# Key Takeaways

This notebook explains the differences between simple and log returns.
We will almost always use simple returns, and this notebook explains why.

***The key takeaways from this notebook are:***

1. Calculating simple and log returns
1. Simple returns are always appropriate
1. But log returns provide a more computationally efficient way to compound returns

In [None]:
import matplotlib.pyplot as plt
import numpy as np
import pandas as pd

In [None]:
plt.rcParams['figure.dpi'] = 150
np.set_printoptions(precision=4, suppress=True)
pd.options.display.float_format = '{:.4f}'.format

# Introduction

We will typically calculate *simple* returns as in finance 101:
$$R_{simple,t} = \frac{P_t + D_t - P_{t-1}}{P_{t-1}} = \frac{P_t + D_t}{P_{t-1}} - 1.$$
The simple return is the return that investors receive on invested dollars.
We can calculate simple returns from Yahoo Finance data with the `.pct_change()` method on the adjusted close column.
The adjusted close column is a reverse-engineered close price that incorporates dividends and splits and makes this simple return calculation correct.

However, we may see *log* returns elsewhere, which are the (natural) log of one plus simple returns:
\begin{align*}
    R_{log,t} &= \log(1 + R_{simple,t}) \\
    &= \log\left(1 + \frac{P_t - P_{t-1} + D_t}{P_{t-1}} \right) \\
    &= \log\left(1 +  \frac{P_t + D_t}{P_{t-1}} - 1 \right) \\
    &= \log\left(\frac{P_t + D_t}{P_{t-1}} \right) \\
    &= \log(P_t + D_t) - \log(P_{t-1})
\end{align*}
Therefore, we can calculate log returns as either the log of one plus simple returns or the difference of the logs of the adjusted close column.[^cc]

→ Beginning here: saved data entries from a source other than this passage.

theorem goA_eq_feed (n : Nat) : ∀ (eq : List Char) (i : Nat) (rest prev temp : List Char)
    (out : List (List Char)), rest.length ≤ n → rest = eq.drop i →
    goA eq i rest prev temp out = feed (splitAux rest 0 [] []) prev temp out := by
  induction n with
  | zero =>
    intro eq i rest prev temp out hlen hrest
    have hnil : rest = [] := by
      cases rest with
      | nil => rfl
      | cons a b => simp at hlen
    subst hnil
    simp [goA, splitAux, feed, groupRun]
  | succ n ih =>
    intro eq i rest prev temp out hlen hrest
    cases rest with
    | nil => simp [goA, splitAux, feed, groupRun]
    | cons c cs =>
      have hcs : cs = eq.drop (i + 1) := by
        have hh : (eq.drop i).tail = eq.drop (i + 1) := List.tail_drop
        rw [← hrest] at hh
        simpa using hh
      have hlen' : cs.length ≤ n := by simp at hlen; omega
      obtain ⟨h, t, hS⟩ : ∃ h t, splitAux cs 0 [] [] = h :: t := by
        rcases hx : splitAux cs 0 [] [] with _ | ⟨h, t⟩
        · exact absurd hx (splitAux_ne_nil _ _ _ _)
        · exact ⟨h, t, rfl⟩
      by_cases hop : c = '+' ∨ c = '-'
      · -- top-level operator: a new atom starts here
        have hS' : splitAux cs 0 [c] [] = ([c] ++ h) :: t := by
          rw [splitAux_cur, hS]; rfl
        have hsplit : splitAux (c :: cs) 0 [] [] = [] :: ([c] ++ h) :: t := by
          simp only [splitAux]
          split_ifs with hcond
          · rw [splitAux_append, hS']; rfl
          all_goals exact absurd ⟨trivial, hop⟩ hcond
        simp only [goA]
        rw [if_pos hop, hsplit]
        show _ = groupRun (([c] ++ h) :: t) prev (temp ++ []) out
        rw [List.append_nil]
        simp only [groupRun]
        split_ifs with h1 h2 h3
        · rw [ih eq (i+1) cs [] [c] (out ++ [prev ++ temp]) hlen' hcs, hS]
          rfl
        · rw [ih eq (i+1) cs temp [c] (out ++ [prev]) hlen' hcs, hS]
          rfl
        · rw [ih eq (i+1) cs temp [c] out hlen' hcs, hS]
          rfl
        · rw [ih eq (i+1) cs prev (temp ++ [c]) out hlen' hcs, hS]
          show groupRun t prev (temp ++ [c] ++ h) out = _
          rw [List.append_assoc]
      · by_cases hpar : c = '('
        · -- parenthesized group
          subst hpar
          have hget : PySem.List.pyGet? eq (i : Int) = some '(' := by
            rw [PySem.List.pyGet?_natCast]
            have h0 : (eq.drop i)[0]? = eq[i + 0]? := List.getElem?_drop
            rw [← hrest] at h0
            simpa using h0.symm
          have hfpe0 : find_parenthesis_end eq i =
              (match fpeGo i 1 0 cs with | some idx => idx | none => eq.length - 1) := by
            unfold find_parenthesis_end
            rw [if_pos hget, ← hrest]
            simp only [fpeGo]
            norm_num
          obtain ⟨hBnd, hSpl⟩ := fpeGo_split cs i 1 0 (le_refl 0)
          have hrsplit : splitAux ('(' :: cs) 0 [] [] = splitAux cs 1 ['('] [] := by
            simp only [splitAux]
            rw [if_neg (by rintro ⟨-, hx⟩; exact hop hx)]
            simp
          have hlenrest : cs.length + 1 = eq.length - i ∧ i < eq.length := by
            have hl : (eq.drop i).length = eq.length - i := List.length_drop
            rw [← hrest] at hl
            simp at hl
            omega
          simp only [goA]
          rw [if_neg hop, if_pos trivial]
          rcases hf : fpeGo i 1 0 cs with _ | idx
          · -- unbalanced: the tail is swallowed
            have hii : find_parenthesis_end eq i = eq.length - 1 := by rw [hfpe0, hf]
            rw [hii]
            have hslice : PySem.List.slice eq (some (i : Int))
                (some ((eq.length - 1 + 1 : Nat) : Int)) = '(' :: cs := by
              rw [PySem.List.slice_natCast, ← hrest]
              have h9 : eq.length - 1 + 1 - i = cs.length + 1 := by omega
              rw [h9]
              exact List.take_of_length_le (by simp)
            have hdrop : cs.drop (eq.length - 1 - i) = ([] : List Char) :=
              List.drop_eq_nil_of_le (by omega)
            rw [hslice, hdrop, hrsplit]
            have hnone := hSpl ['('] []
            rw [hf] at hnone
            norm_num at hnone
            rw [hnone]
            simp only [feed, goA, groupRun]
          · -- balanced group ending at the matching close parenthesis
            have hii : find_parenthesis_end eq i = idx := by rw [hfpe0, hf]
            rw [hii]
            obtain ⟨hb1, hb2⟩ := hBnd idx hf
            have hm : idx - (i + 1) + 1 = idx - i := by omega
            have hslice : PySem.List.slice eq (some (i : Int))
                (some ((idx + 1 : Nat) : Int)) = '(' :: cs.take (idx - i) := by
              rw [PySem.List.slice_natCast, ← hrest]
              have h9 : idx + 1 - i = (idx - i) + 1 := by omega
              rw [h9]
              rfl
            have hsome := hSpl ['('] []
            rw [hf] at hsome
            dsimp only at hsome
            rw [hm, show ((0:Int)+1) = 1 from by norm_num] at hsome
            have hdropeq : cs.drop (idx - i) = eq.drop (idx + 1) := by
              rw [hcs, List.drop_drop]
              congr 1
              omega
            have hlen2 : (cs.drop (idx - i)).length ≤ n := by
              have h8 : (cs.drop (idx - i)).length = cs.length - (idx - i) := List.length_drop
              omega
            rcases hS2 : splitAux (cs.drop (idx - i)) 0 [] [] with _ | ⟨h2, t2⟩
            · exact absurd hS2 (splitAux_ne_nil _ _ _ _)
            rw [hslice]
            rw [ih eq (idx + 1) (cs.drop (idx - i)) prev (temp ++ ('(' :: cs.take (idx - i))) out hlen2 hdropeq]
            rw [hrsplit, hsome, splitAux_cur (cs.drop (idx - i)) 0 (['('] ++ cs.take (idx - i)), hS2]
            simp [feed, hdCons, List.append_assoc]
        · -- ordinary character
          have hS' : splitAux cs 0 [c] [] = ([c] ++ h) :: t := by
            rw [splitAux_cur, hS]; rfl
          have hsplit : splitAux (c :: cs) 0 [] [] = ([c] ++ h) :: t := by
            simp only [splitAux]
            rw [if_neg (by rintro ⟨-, hx⟩; exact hop hx)]
            have hd : (if c = '(' then (0:Int) + 1 else if c = ')' ∧ (0:Int) > 0 then 0 - 1 else 0) = 0 := by
              rw [if_neg hpar, if_neg (by rintro ⟨-, hx⟩; omega)]
            rw [hd]
            simpa using hS'
          simp only [goA]
          rw [if_neg hop, if_neg hpar, hsplit]
          rw [ih eq (i+1) cs prev (temp ++ [c]) out hlen' hcs, hS]
          show groupRun t prev (temp ++ [c] ++ h) out = feed (([c] ++ h) :: t) prev temp out
          simp only [feed]
          rw [List.append_assoc]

[^cc]: *Log* returns are also known as *continuously-compounded* returns.

Again, we will typically calculate (and apply) *simple* returns instead of *log* returns.
However, for completeness, this notebook explains the differences between simple and log returns and when each is appropriate.

# Simple and Log Returns are Similar for Small Returns

Simple and log returns are similar for small changes because $\log(1 + R) \approx R$ for small values of $R$.
Returns are typically small for daily and monthly returns, so the difference between simple and log returns is small at daily and monthly frequencies.
The following figure shows that $R_{simple,t} \approx R_{log,t}$ for small $R$s.

In [None]:
R = np.linspace(-0.75, 0.75, 100)

In [None]:
plt.plot(R, np.log(1 + R))
plt.plot([-1, 1], [-1, 1])
plt.xlabel('Simple Return')
plt.ylabel('Log Return')
plt.title('Log Versus Simple Returns')
plt.legend(['Actual Relation', 'If Log = Simple'])
plt.show()

# Simple Return Advantage: Portfolio Calculations

We can only perform portfolio calculations with simple returns.
For a portfolio of $N$ assets held with portfolio weights $w_i$, the portfolio return $R_{p}$ is the weighted average of the returns of its assets: $$R_{p} = \sum_{i=1}^N w_i \cdot R_{i}.$$
For two stocks with portfolio weights of 50%, our portolio return is: $$R_{portfolio} = 0.5 \cdot R_{\text{stock 1}} + 0.5 \cdot R_{\text{stock 2}}.$$
However, the same is not true with log returns because the log of sums is not the same as the sum of logs.
*So we cannot calculate a portfolio return as the weighted average of the log returns.*

# Log Return Advantage: Log Returns are Additive

The advantage of log returns is that log returns are additive instead of multiplicative.
The additive property of log returns helps make code fast (and mathematical proofs easy) because we have to multiply (compound) returns when we consider more than one period.
We calculate the return from $t=0$ to $t=T$ as follows.
$$1 + R_{0, T} = (1 + R_1) \times (1 + R_2) \times \cdots \times (1 + R_T)$$
With log returns instead of simple returns, this calculation becomes additive instead of multiplicative.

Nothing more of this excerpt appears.